Praying for Forgiveness – II

April 16, 2014
Psalm 51:1, 2

(All scripture is from the New King James Version unless otherwise indicated.)

Our introduction in the last blog described King David’s sin of adultery with Bathsheba and the murder of her husband Uriah to cover up the affair.  David spent a spiritually dry year because of his unconfessed sin, until Nathan – the king’s trusted prophet and advisor – confronted him with the whole nasty business.  Although David’s response seemed an inadequate confession –  “I have sinned against the LORD.” (II Samuel 12:13) – Nathan still pronounced, “The LORD also has put away your sin; you shall not die.”  But behind that ‘inadequate confession’ lies Psalm 51 – one of the greatest expressions of sincere confession ever recorded!  Here is the psalmist’s introductory heading and the first two verses – Psalm 51:1 and 2:

    To the chief Musician, A Psalm of David when Nathan the prophet went to
    him, after he had gone into Bathsheba.  Have mercy upon me, O God, ac-
    cording to Your lovingkindness; according to the multitude of Your tender
    mercies, blot out my transgressions.  Wash me thoroughly from my iniquity,
    and cleanse me from my sin.

We will get back to the introductory heading in a few moments.  Let’s concentrate on verses 1 and 2.  David pleaded with the Lord, “Have mercy upon me, O God…blot out my transgressions.  Wash me thoroughly from my iniquity, and cleanse me from my sin.”  But on what basis was his plea made?
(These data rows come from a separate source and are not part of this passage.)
-- pv_equiv track=rewrite | github.com/fahadshuvo33/gitscope-bot | utils/git_api.py | validate_repo_name
-- ===== SOURCE A (Python) =====
-- def validate_repo_name(repo: str) -> bool:
--     """Validate repository name format"""
--     if not repo or not isinstance(repo, str):
--         return False
--
--     repo = repo.strip()
--     if '/' not in repo:
--         return False
--
--     parts = repo.split('/')
--     if len(parts) != 2:
--         return False
--
--     owner, name = parts
--
--     if not owner or not name:
--         return False
--
--     # Check for invalid characters
--     invalid_chars = ['<', '>', '"', '|', '*', '?', ':', '\\']
--     if any(char in repo for char in invalid_chars):
--         return False
--
--     # Check length constraints
--     if len(owner) > 39 or len(name) > 100:
--         return False
--
--     return True
-- ===== SOURCE B (Python) =====
-- def validate_repo_name(repo: str) -> bool:
--     """Validate repository name format via a one-pass state machine:
--     one fold over the characters tracking the slash count and the length
--     of the segment on each side; no split, no slicing, no staged scans."""
--     if not repo or not isinstance(repo, str):
--         return False
--
--     slashes = 0
--     lens = [0, 0]
--     for c in repo.strip():
--         if c in '<>"|*?:\\':
--             return False
--         if c == '/':
--             slashes += 1
--             if slashes > 1:
--                 return False
--         else:
--             lens[slashes] += 1
--
--     return slashes == 1 and 1 <= lens[0] <= 39 and 1 <= lens[1] <= 100
-- ===== Notes on version B (the rewrite author's own statement) =====
-- stated objective: alternative
-- what changed: Replaces A's staged split-into-parts / unpack / per-invalid-char substring-scan cascade with a single-pass finite-state machine: one fold over the characters maintaining a slash counter and the two segment lengths, with all checks folded into the final state test.
import Mathlib
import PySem

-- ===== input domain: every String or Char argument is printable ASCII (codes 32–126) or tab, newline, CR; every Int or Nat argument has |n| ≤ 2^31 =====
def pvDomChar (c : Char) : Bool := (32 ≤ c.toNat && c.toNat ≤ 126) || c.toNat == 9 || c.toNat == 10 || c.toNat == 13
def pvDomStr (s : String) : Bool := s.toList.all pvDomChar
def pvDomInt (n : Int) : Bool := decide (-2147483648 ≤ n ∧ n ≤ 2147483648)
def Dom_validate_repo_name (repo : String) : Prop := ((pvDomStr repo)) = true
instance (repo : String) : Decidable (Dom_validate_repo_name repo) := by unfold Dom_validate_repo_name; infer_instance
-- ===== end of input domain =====

-- B replaces A's split/unpack/per-invalid-char substring-scan cascade by a single-pass state
-- machine over the characters (slash counter + two length accumulators); objective: alternative.

-- ===== PORT A =====
-- A's logic after the empty-string guard, on the stripped character list.
def validate_repo_name_core (r : List Char) : Bool :=
  if ¬ PySem.Chars.isIn ['/'] r then false
  else
    match PySem.Chars.splitOn r ['/'] with
    | [owner, name] =>
      if owner = [] ∨ name = [] then false
      else if ['<', '>', '"', '|', '*', '?', ':', '\\'].any
                (fun ch => PySem.Chars.isIn [ch] r) then false
      else if owner.length > 39 ∨ name.length > 100 then false
      else true
    | _ => false   -- len(parts) != 2

def validate_repo_name (repo : String) : Bool :=
  if repo.toList = [] then false   -- 'not repo' on a str
  else validate_repo_name_core (PySem.Chars.strip repo.toList)

-- ===== PORT B =====
-- B's invalid-character set ('<>"|*?:\' in Python)
def invList : List Char := ['<', '>', '"', '|', '*', '?', ':', '\\']

-- B's loop: one pass with state (slashes, lens0, lens1); Python's early `return False` becomes
-- the recursion returning false.
def vrnLoop : List Char → Nat → Nat → Nat → Bool
  | [], slashes, l0, l1 =>
      decide (slashes = 1 ∧ 1 ≤ l0 ∧ l0 ≤ 39 ∧ 1 ≤ l1 ∧ l1 ≤ 100)
  | c :: rest, slashes, l0, l1 =>
      if invList.contains c then false
      else if c = '/' then
        if slashes + 1 > 1 then false else vrnLoop rest (slashes + 1) l0 l1
      else if slashes = 0 then vrnLoop rest slashes (l0 + 1) l1
      else vrnLoop rest slashes l0 (l1 + 1)

def validate_repo_name_alt (repo : String) : Bool :=
  if repo.toList = [] then false
  else vrnLoop (PySem.Chars.strip repo.toList) 0 0 0

-- ===== PRECONDITION & SPEC =====
def Spec_validate_repo_name (repo : String) (out : Bool) : Prop := out = validate_repo_name_alt repo
instance (repo : String) (out : Bool) : Decidable (Spec_validate_repo_name repo out) := by unfold Spec_validate_repo_name; infer_instance

-- ===== CLAIM (what is proved, stated in full; the proofs are below) =====
def Claim_equal_validate_repo_name : Prop := ∀ (repo : String), Dom_validate_repo_name repo → Spec_validate_repo_name repo (validate_repo_name repo)

-- ===== LEMMAS AND PROOFS =====

-- Reference split on '/' with an accumulator of the current piece (reversed).
def splitSlash : List Char → List Char → List (List Char)
  | [], cur => [cur.reverse]
  | c :: rest, cur =>
      if c = '/' then cur.reverse :: splitSlash rest []
      else splitSlash rest (c :: cur)

theorem splitOn_go_slash (l : List Char) :
    ∀ (fuel : Nat) (cur : List Char) (acc : List (List Char)), l.length ≤ fuel →
      PySem.Chars.splitOn.go ['/'] fuel l cur acc = acc.reverse ++ splitSlash l cur := by
  induction l with
  | nil =>
    intro fuel cur acc _
    cases fuel <;> simp [PySem.Chars.splitOn.go, splitSlash]
  | cons c rest ih =>
    intro fuel cur acc hf
    cases fuel with
    | zero => simp at hf
    | succ f =>
      simp only [List.length_cons, Nat.succ_le_succ_iff] at hf
      by_cases hc : c = '/'
      · subst hc
        rw [show PySem.Chars.splitOn.go ['/'] (f+1) ('/' :: rest) cur acc
              = PySem.Chars.splitOn.go ['/'] f rest [] (cur.reverse :: acc) by
            simp [PySem.Chars.splitOn.go, List.isPrefixOf]]
        rw [ih f [] (cur.reverse :: acc) hf]
        simp only [splitSlash]
        simp
      · rw [show PySem.Chars.splitOn.go ['/'] (f+1) (c :: rest) cur acc
              = PySem.Chars.splitOn.go ['/'] f rest (c :: cur) acc by
            have hc' : ¬ '/' = c := Ne.symm hc
            simp [PySem.Chars.splitOn.go, List.isPrefixOf, hc']]
        rw [ih f (c :: cur) acc hf]
        simp only [splitSlash, if_neg hc]

theorem splitOn_slash (r : List Char) :
    PySem.Chars.splitOn r ['/'] = splitSlash r [] := by
  rw [PySem.Chars.splitOn, splitOn_go_slash r (r.length + 1) [] [] (by omega)]
  simp

theorem splitSlash_no (b : List Char) (cur : List Char) (h : '/' ∉ b) :
    splitSlash b cur = [cur.reverse ++ b] := by
  induction b generalizing cur with
  | nil => simp [splitSlash]
  | cons c rest ih =>
    rw [List.mem_cons, not_or] at h
    simp only [splitSlash, if_neg (Ne.symm h.1)]
    rw [ih _ h.2]
    simp

theorem splitSlash_length_pos (l : List Char) (cur : List Char) :
    0 < (splitSlash l cur).length := by
  induction l generalizing cur with
  | nil => simp [splitSlash]
  | cons c rest ih =>
    simp only [splitSlash]
    split
    · simp
    · exact ih _

theorem splitSlash_len_ge (b : List Char) (cur : List Char) (h : '/' ∈ b) :
    2 ≤ (splitSlash b cur).length := by
  induction b generalizing cur with
  | nil => simp at h
  | cons c rest ih =>
    by_cases hc : c = '/'
    · subst hc
      rw [show splitSlash ('/' :: rest) cur = cur.reverse :: splitSlash rest [] from by
        simp [splitSlash]]
      have := splitSlash_length_pos rest []
      simp only [List.length_cons]
      omega
    · rw [List.mem_cons] at h
      have h' : '/' ∈ rest := by
        rcases h with h | h
        · exact absurd h.symm hc
        · exact h
      simp only [splitSlash, if_neg hc]
      exact ih _ h'

theorem splitSlash_skip (a : List Char) (l cur : List Char) (h : '/' ∉ a) :
    splitSlash (a ++ l) cur = splitSlash l (a.reverse ++ cur) := by
  induction a generalizing cur with
  | nil => simp
  | cons c rest ih =>
    rw [List.mem_cons, not_or] at h
    simp only [List.cons_append, splitSlash, if_neg (Ne.symm h.1)]
    rw [ih _ h.2]
    simp

theorem first_slash_split {r : List Char} (h : '/' ∈ r) :
    ∃ a b, r = a ++ '/' :: b ∧ '/' ∉ a := by
  induction r with
  | nil => simp at h
  | cons c t ih =>
    by_cases hc : c = '/'
    · exact ⟨[], t, by simp [hc], by simp⟩
    · rw [List.mem_cons] at h
      obtain ⟨a, b, h1, h2⟩ := ih (by
        rcases h with h | h
        · exact absurd h.symm hc
        · exact h)
      refine ⟨c :: a, b, by simp [h1], ?_⟩
      rw [List.mem_cons, not_or]
      exact ⟨Ne.symm hc, h2⟩

theorem isIn_singleton (c : Char) (l : List Char) :
    PySem.Chars.isIn [c] l = l.contains c := by
  by_cases h : c ∈ l
  · rw [(PySem.Chars.isIn_iff_infix _ _).mpr ((List.singleton_infix_iff _ _).mpr h)]
    simp [h]
  · rw [(PySem.Chars.isIn_eq_false_iff _ _).mpr (fun hi => h ((List.singleton_infix_iff _ _).mp hi))]
    simp [h]

-- A's invalid test on r = a ++ '/' :: b splits into the two segments ('/' is not invalid).
theorem inv_split (a b : List Char) :
    (invList.any (fun ch => (a ++ '/' :: b).contains ch))
      = (a.any (fun c => invList.contains c) || b.any (fun c => invList.contains c)) := by
  rw [Bool.eq_iff_iff]
  simp only [List.any_eq_true, Bool.or_eq_true, List.contains_eq_mem, decide_eq_true_eq,
    List.mem_append, List.mem_cons]
  constructor
  · rintro ⟨x, hx, (h | h | h)⟩
    · exact Or.inl ⟨x, h, hx⟩
    · subst h; simp [invList] at hx
    · exact Or.inr ⟨x, h, hx⟩
  · rintro (⟨x, hx, hin⟩ | ⟨x, hx, hin⟩)
    · exact ⟨x, hin, Or.inl hx⟩
    · exact ⟨x, hin, Or.inr (Or.inr hx)⟩

-- B's loop on a slash-free list with slashes = 0 ends false.
theorem vrnLoop_noslash_zero (r : List Char) (l0 l1 : Nat) (h : '/' ∉ r) :
    vrnLoop r 0 l0 l1 = false := by
  induction r generalizing l0 with
  | nil => simp [vrnLoop]
  | cons c rest ih =>
    rw [List.mem_cons, not_or] at h
    by_cases hc : c ∈ invList
    · simp [vrnLoop, hc]
    · simp only [vrnLoop]
      rw [if_neg (show ¬ invList.contains c = true by simp [hc]), if_neg (Ne.symm h.1),
        if_pos trivial]
      exact ih _ h.2

-- B's loop over a slash-free prefix with slashes = 0: consume it into l0, or die on an invalid char.
theorem vrnLoop_skip (a l : List Char) (l0 l1 : Nat) (h : '/' ∉ a) :
    vrnLoop (a ++ l) 0 l0 l1 =
      if a.any (fun c => invList.contains c) then false else vrnLoop l 0 (l0 + a.length) l1 := by
  induction a generalizing l0 with
  | nil => simp
  | cons c rest ih =>
    rw [List.mem_cons, not_or] at h
    by_cases hc : c ∈ invList
    · simp [vrnLoop, hc]
    · simp only [List.cons_append, vrnLoop]
      rw [if_neg (show ¬ invList.contains c = true by simp [hc]), if_neg (Ne.symm h.1),
        if_pos trivial, ih _ h.2, List.any_cons,
        show invList.contains c = false from by simp [hc], Bool.false_or, List.length_cons,
        show l0 + 1 + rest.length = l0 + (rest.length + 1) from by omega]

-- B's loop after the slash (slashes = 1): false iff a second slash or an invalid char remains.
theorem vrnLoop_one (b : List Char) (l0 l1 : Nat) :
    vrnLoop b 1 l0 l1 =
      if (b.any (fun c => invList.contains c) || b.contains '/') then false
      else decide (1 ≤ l0 ∧ l0 ≤ 39 ∧ 1 ≤ l1 + b.length ∧ l1 + b.length ≤ 100) := by
  induction b generalizing l1 with
  | nil => simp [vrnLoop]
  | cons c rest ih =>
    by_cases hc : c ∈ invList
    · simp [vrnLoop, hc]
    · by_cases hs : c = '/'
      · subst hs
        simp [vrnLoop, hc]
      · simp only [vrnLoop]
        rw [if_neg (show ¬ invList.contains c = true by simp [hc]), if_neg hs,
          if_neg (by omega : ¬ (1 : Nat) = 0), ih, List.any_cons,
          show invList.contains c = false from by simp [hc], Bool.false_or,
          List.contains_cons, show ('/' == c) = false by simpa using Ne.symm hs,
          Bool.false_or, List.length_cons,
          show l1 + 1 + rest.length = l1 + (rest.length + 1) from by omega]

theorem core_eq (r : List Char) :
    validate_repo_name_core r = vrnLoop r 0 0 0 := by
  by_cases hin : ('/' : Char) ∈ r
  · obtain ⟨a, b, rfl, ha⟩ := first_slash_split hin
    have hIn : PySem.Chars.isIn ['/'] (a ++ '/' :: b) = true :=
      (PySem.Chars.isIn_iff_infix _ _).mpr ((List.singleton_infix_iff _ _).mpr hin)
    have hsplit : PySem.Chars.splitOn (a ++ '/' :: b) ['/'] = a :: splitSlash b [] := by
      rw [splitOn_slash, splitSlash_skip a ('/' :: b) [] ha]
      simp only [splitSlash]
      simp
    -- B side
    rw [vrnLoop_skip a ('/' :: b) 0 0 ha]
    simp only [Nat.zero_add]
    have hstep : vrnLoop ('/' :: b) 0 a.length 0 = vrnLoop b 1 a.length 0 := by
      simp only [vrnLoop]
      rw [if_pos trivial, if_neg (by omega : ¬ 0 + 1 > 1),
        if_neg (by decide : ¬ invList.contains '/' = true)]
    -- A side
    unfold validate_repo_name_core
    rw [hsplit]
    simp only [hIn, not_true, if_false]
    by_cases hb : ('/' : Char) ∈ b
    · -- second slash: both sides false
      have hlen := splitSlash_len_ge b [] hb
      obtain ⟨x, xs, hx⟩ := List.exists_cons_of_ne_nil
        (show splitSlash b [] ≠ [] by intro he; rw [he] at hlen; simp at hlen)
      obtain ⟨y, ys, hy⟩ := List.exists_cons_of_ne_nil
        (show xs ≠ [] by intro he; rw [hx, he] at hlen; simp at hlen)
      rw [hx, hy, hstep, vrnLoop_one,
        if_pos (show ((b.any fun c => invList.contains c) || b.contains '/') = true by simp [hb])]
      split
      · rename_i heq
        have hlen2 := congrArg List.length heq
        simp at hlen2
      · split <;> rfl
    · -- exactly one slash
      rw [splitSlash_no b [] hb, hstep, vrnLoop_one]
      simp only [List.reverse_nil, List.nil_append, isIn_singleton]
      rw [show ((['<', '>', '"', '|', '*', '?', ':', '\\'].any
            (fun ch => (a ++ '/' :: b).contains ch)))
          = (invList.any (fun ch => (a ++ '/' :: b).contains ch)) from rfl,
        inv_split a b]
      have hbS : b.contains '/' = false := by simpa using hb
      rw [hbS, Bool.or_false]
      by_cases hainv : a.any (fun c => invList.contains c) = true
      · -- invalid char in the owner part: both sides false
        rw [hainv, Bool.true_or, if_pos rfl, if_pos rfl]
        by_cases he : a = [] ∨ b = []
        · rw [if_pos he]
        · rw [if_neg he]
      · rw [if_neg hainv, (Bool.not_eq_true _).mp hainv, Bool.false_or]
        by_cases hbinv : b.any (fun c => invList.contains c) = true
        · -- invalid char in the name part: both sides false
          rw [hbinv, if_pos rfl, if_pos rfl]
          by_cases he : a = [] ∨ b = []
          · rw [if_pos he]
          · rw [if_neg he]
        · rw [(Bool.not_eq_true _).mp hbinv]
          simp only [Bool.false_eq_true, if_false]
          by_cases he : a = [] ∨ b = []
          · rw [if_pos he, eq_comm, decide_eq_false_iff_not]
            have : a.length = 0 ∨ b.length = 0 := by
              rcases he with h | h <;> simp [h]
            omega
          · rw [if_neg he]
            rw [not_or] at he
            have h1 : 0 < a.length := List.length_pos_iff.mpr he.1
            have h2 : 0 < b.length := List.length_pos_iff.mpr he.2
            by_cases hbig : a.length > 39 ∨ b.length > 100
            · rw [if_pos hbig, eq_comm, decide_eq_false_iff_not]
              omega
            · rw [if_neg hbig, eq_comm]
              exact decide_eq_true (by omega)
  · have h1 : PySem.Chars.isIn ['/'] r = false :=
      (PySem.Chars.isIn_eq_false_iff _ _).mpr
        (fun hi => hin ((List.singleton_infix_iff _ _).mp hi))
    unfold validate_repo_name_core
    rw [h1, vrnLoop_noslash_zero r 0 0 hin]
    simp

-- ===== VERDICT (by name: the statement is the Claim_ definition above) =====
theorem validate_repo_name_spec : Claim_equal_validate_repo_name := by
  intro repo _
  unfold Spec_validate_repo_name validate_repo_name validate_repo_name_alt
  split
  · rfl
  · exact core_eq _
Too many people are depending – or should I say, hoping – that their sins will be either outweighed or forgiven on the basis of their good works!  In Meteora, Greece, I visited the Varlaam Monastery, built on a sandstone rock pillar rising 1224 feet from the ground level!  Centuries ago there were 24 monasteries atop the many sandstone monoliths of Meteora.  Now there are six remaining.  One fresco in the Varlaam Monastery depicts the last great judgment.  With angels on one side of a heavenly scale and demons on the other, souls being judged await the outcome of their good works weighed against their evil deeds.

That’s not how it works!  Paul plainly wrote in Titus 3:5:  “Not by works of righteousness which we have done, but according to His mercy He saved us, through the washing of regeneration and renewing of the Holy Spirit….”  And there are more scriptures that say much the same thing! (see Romans 4:5; Ephesians 2:8 and 9; II Timothy 1:9).  As a matter of fact, Isaiah 64:6 directly points up the problem:  “But we are all like an unclean thing, and all our righteousnesses are like filthy rags….”  We are shot through with sin – even our so-called good deeds!  Before God, if our righteousnesses – the very best we can do – are like filthy rags, what do our sins look like to Him!

David knew that the basis of being washed and cleansed of his grievous sins was only by God’s loving-kindness and tender mercies!  We, as Christians, can look back and see how God can so forgive, wash and cleanse –  “…the blood of Jesus Christ His Son cleanses us from all sin.” (I John 1:7).  Jesus gave His life to pay for our sins on the cross.  When we invite Him into our hearts and lives, we are made clean and acceptable to the Father by the Son’s own imputed righteousness.  And as Christians, we are kept clean by His blood as we confess our sins to Him. (see I John 1:9).

Now, back to the psalm’s introductory heading:  “To the chief Musician, A Psalm of David when Nathan the prophet went to him, after he had gone into Bathsheba.”  David wanted this to be a public record of his terrible sin and his confession.  And he also wanted the people to know by what means he was cleansed and restored to fellowship with Jehovah God.  He had tried to cover up his sin by adding more sin – murder – to his rap sheet!  But his sins were no longer secret.  Since God knew all of the kings nefarious deeds, and washed him clean by His loving-kindness and tender mercies, David wanted the people of his kingdom to know that same way back to joy and fellowship with God.  That’s why he started the introduction with “To the chief Musician….”  This psalm of repentance was to be sung as part of temple worship!

Thank God David was so open to a public record of his sin and confession!  I have used this psalm to express my own heartfelt confession to God!  I can’t imagine better words to pray when I realize my sin and want to come back into fellowship with my Heavenly Father!